-- pv_equiv track=rewrite | github.com/docToolchain/aoc-2020 | day06/python/fallshare/solution.py | solution_star2
-- ===== SOURCE A (Python) =====
-- def solution_star2(groups):
--     totalCount = 0
--
--     for group in groups:
--         intersection_set = group[0]
--         for passenger in group:
--             intersection_set = intersection_set.intersection(passenger)
--
--         totalCount += len(intersection_set)
--     return totalCount
-- ===== SOURCE B (Python) =====
-- def solution_star2(groups):
--     total = 0
--     for group in groups:
--         counts = {}
--         for passenger in group:
--             for answer in passenger:
--                 counts[answer] = counts.get(answer, 0) + 1
--         n = len(group)
--         total += sum(1 for c in counts.values() if c == n)
--     return total
-- ===== Notes on version B (the rewrite author's own statement) =====
-- stated objective: alternative
-- what changed: Replaces the per-group progressive set intersection with a frequency dictionary built over all passengers, counting the answers whose frequency equals the group size.
-- outside the precondition, e.g. on solution_star2([[]]): A raises IndexError, B returns 0
import Mathlib
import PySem

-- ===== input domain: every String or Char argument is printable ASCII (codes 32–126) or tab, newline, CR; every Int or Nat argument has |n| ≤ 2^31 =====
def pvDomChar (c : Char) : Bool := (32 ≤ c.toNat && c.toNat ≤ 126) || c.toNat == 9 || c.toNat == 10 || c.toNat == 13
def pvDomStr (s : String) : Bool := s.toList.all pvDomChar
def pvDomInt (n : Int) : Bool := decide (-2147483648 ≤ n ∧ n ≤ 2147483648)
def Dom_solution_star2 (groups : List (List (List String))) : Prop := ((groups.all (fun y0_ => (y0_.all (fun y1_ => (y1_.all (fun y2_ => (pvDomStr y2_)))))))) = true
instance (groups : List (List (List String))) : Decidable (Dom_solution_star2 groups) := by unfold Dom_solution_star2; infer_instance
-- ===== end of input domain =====

-- B replaces A's progressive set-intersection per group by a frequency dictionary
-- compared against the group size (objective: alternative, idiomatic counting style).
-- Each passenger is a Python set, modelled as a list of its distinct elements.

-- ===== PORT A =====
def solution_star2 (groups : List (List (List String))) : Int :=
  groups.foldl
    (fun totalCount group =>
      -- intersection_set = group[0]; for passenger in group: intersection_set = intersection_set.intersection(passenger)
      let intersectionSet : PySem.Set String :=
        group.foldl (fun s passenger => PySem.Set.inter s passenger)
          (PySem.Set.ofList (PySem.List.pyGetD group 0 []))
      totalCount + PySem.Set.len intersectionSet)
    0

-- ===== PORT B =====
def solution_star2_alt (groups : List (List (List String))) : Int :=
  groups.foldl
    (fun total group =>
      let counts : PySem.Dict String Int :=
        group.foldl
          (fun d passenger =>
            (PySem.Set.ofList passenger).foldl
              (fun d answer => d.insert answer (d.getD answer 0 + 1)) d)
          PySem.Dict.empty
      let n : Int := group.length
      total + counts.values.foldl (fun acc c => if c == n then acc + 1 else acc) 0)
    0

-- ===== PRECONDITION & SPEC =====
-- Pre_ excludes inputs containing an empty group, on which A raises IndexError at group[0].
def Pre_solution_star2 (groups : List (List (List String))) : Prop :=
  ∀ g ∈ groups, g ≠ []
instance (groups : List (List (List String))) : Decidable (Pre_solution_star2 groups) := by
  unfold Pre_solution_star2; infer_instance
def pvWitness_solution_star2 : List (List (List String)) := [[["a"], ["a", "b"]], [["x"]]]

def Spec_solution_star2 (groups : List (List (List String))) (out : Int) : Prop := out = solution_star2_alt groups
instance (groups : List (List (List String))) (out : Int) : Decidable (Spec_solution_star2 groups out) := by unfold Spec_solution_star2; infer_instance

-- ===== CLAIM (what is proved, stated in full; the proofs are below) =====
def Claim_equal_solution_star2 : Prop := ∀ (groups : List (List (List String))), Dom_solution_star2 groups → Pre_solution_star2 groups → Spec_solution_star2 groups (solution_star2 groups)

-- ===== LEMMAS AND PROOFS =====

-- A's progressive intersection is a filter by membership in every passenger.
lemma foldl_inter_eq_filter (gs : List (List String)) (s : List String) :
    gs.foldl (fun s p => PySem.Set.inter s p) s
      = s.filter (fun x => gs.all (fun p => p.contains x)) := by
  induction gs generalizing s with
  | nil => simp
  | cons p ps ih =>
    rw [List.foldl_cons, ih]
    simp only [PySem.Set.inter, PySem.Set.contains, List.filter_filter, List.all_cons]
    apply List.filter_congr
    intro x _
    simp [Bool.and_comm]

-- the count of x in the concatenated dedup'd passengers counts the passengers containing x
lemma count_flat (group : List (List String)) (x : String) :
    (group.flatMap (fun p => PySem.Set.ofList p)).count x
      = group.countP (fun p => p.contains x) := by
  induction group with
  | nil => simp
  | cons p ps ih =>
    simp only [List.flatMap_cons, List.count_append, ih, List.countP_cons]
    have hc : (PySem.Set.ofList p).count x = if p.contains x then 1 else 0 := by
      rw [List.Nodup.count (PySem.Set.nodup_ofList p)]
      simp [PySem.Set.mem_ofList]
    rw [hc]
    split_ifs <;> simp_all
    omega

-- "count equals group size" is exactly "present in every passenger"
lemma count_eq_len_iff_all (g0 : List String) (rest : List (List String)) (x : String) :
    (((((g0 :: rest).flatMap (fun p => PySem.Set.ofList p)).count x : Int))
        == ((g0 :: rest).length : Int))
      = (g0 :: rest).all (fun p => p.contains x) := by
  rw [Bool.eq_iff_iff]
  simp only [beq_iff_eq, Nat.cast_inj, count_flat, List.all_eq_true, List.countP_eq_length]

-- counting a predicate implying membership in g0 over the union or over g0 alone agree
lemma countP_union_eq_countP_head (g0 : List String) (rest : List (List String))
    (R : String → Bool) (hR : ∀ x, R x = true → x ∈ g0) :
    List.countP R (PySem.Set.ofList ((g0 :: rest).flatMap (fun p => PySem.Set.ofList p)))
      = List.countP R (PySem.Set.ofList g0) := by
  rw [List.countP_eq_length_filter, List.countP_eq_length_filter]
  apply List.Perm.length_eq
  rw [List.perm_ext_iff_of_nodup ((PySem.Set.nodup_ofList _).filter R)
        ((PySem.Set.nodup_ofList _).filter R)]
  intro a
  simp only [List.mem_filter, PySem.Set.mem_ofList, List.mem_flatMap]
  constructor
  · rintro ⟨_, hr⟩; exact ⟨hR a hr, hr⟩
  · rintro ⟨_, hr⟩; exact ⟨⟨g0, List.mem_cons_self, hR a hr⟩, hr⟩

-- per-group contributions agree
lemma contrib_eq (group : List (List String)) (h : group ≠ []) :
    PySem.Set.len
        (group.foldl (fun s p => PySem.Set.inter s p)
          (PySem.Set.ofList (PySem.List.pyGetD group 0 [])))
      = (PySem.Dict.values
            (group.foldl
              (fun d passenger =>
                (PySem.Set.ofList passenger).foldl
                  (fun d answer => d.insert answer (d.getD answer 0 + 1)) d)
              PySem.Dict.empty)).foldl
          (fun acc c => if c == (group.length : Int) then acc + 1 else acc) 0 := by
  obtain ⟨g0, rest, rfl⟩ : ∃ g0 rest, group = g0 :: rest := by
    cases group with
    | nil => exact absurd rfl h
    | cons a l => exact ⟨a, l, rfl⟩
  -- B side: the nested loop is Counter of the concatenated passengers
  rw [show (g0 :: rest).foldl
        (fun d passenger =>
          (PySem.Set.ofList passenger).foldl
            (fun d answer => d.insert answer (d.getD answer 0 + 1)) d)
        PySem.Dict.empty
      = PySem.Dict.counter ((g0 :: rest).flatMap (fun p => PySem.Set.ofList p)) from by
    rw [← PySem.Dict.foldl_insert_getD_add_one_eq_counter, ← List.foldl_flatMap]]
  rw [PySem.List.foldl_count_if]
  simp only [PySem.Dict.values, PySem.Dict.items_counter, List.map_map, List.countP_map]
  rw [zero_add]
  -- A side: the intersection loop is a filter of the first passenger
  have hA0 : PySem.List.pyGetD (g0 :: rest) 0 [] = g0 := by simp [pysem]
  rw [hA0, foldl_inter_eq_filter]
  rw [show (List.countP
        ((fun c => c == ((g0 :: rest).length : Int)) ∘ (fun x => x.2) ∘
          fun k => (k, (List.count k ((g0 :: rest).flatMap (fun p => PySem.Set.ofList p)) : Int)))
        (PySem.Set.ofList ((g0 :: rest).flatMap (fun p => PySem.Set.ofList p))))
      = List.countP (fun x => (g0 :: rest).all (fun p => p.contains x))
          (PySem.Set.ofList ((g0 :: rest).flatMap (fun p => PySem.Set.ofList p))) from by
    apply List.countP_congr
    intro x _
    rw [show ((fun c => c == ((g0 :: rest).length : Int)) ∘ (fun x => x.2) ∘
          fun k => (k, (List.count k ((g0 :: rest).flatMap (fun p => PySem.Set.ofList p)) : Int))) x
        = (((List.count x ((g0 :: rest).flatMap (fun p => PySem.Set.ofList p)) : Int)) == ((g0 :: rest).length : Int)) from rfl]
    rw [count_eq_len_iff_all g0 rest x]]
  rw [countP_union_eq_countP_head g0 rest _ (fun x hx => by
    simp only [List.all_cons, Bool.and_eq_true, List.contains_iff_mem] at hx
    exact hx.1)]
  simp [PySem.Set.len, List.countP_eq_length_filter]

-- ===== VERDICT (by name: the statement is the Claim_ definition above) =====
theorem solution_star2_spec : Claim_equal_solution_star2 := by
  intro groups _ hpre
  unfold Spec_solution_star2 solution_star2 solution_star2_alt
  apply PySem.List.foldl_congr_mem
  intro acc group hg
  have h := hpre group hg
  simp only []
  rw [contrib_eq group h]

* [TASK]: From the entries above, return each line with the word "objective" in it.

* [THE COMPLETED TASK]:
-- stated objective: alternative
-- compared against the group size (objective: alternative, idiomatic counting style).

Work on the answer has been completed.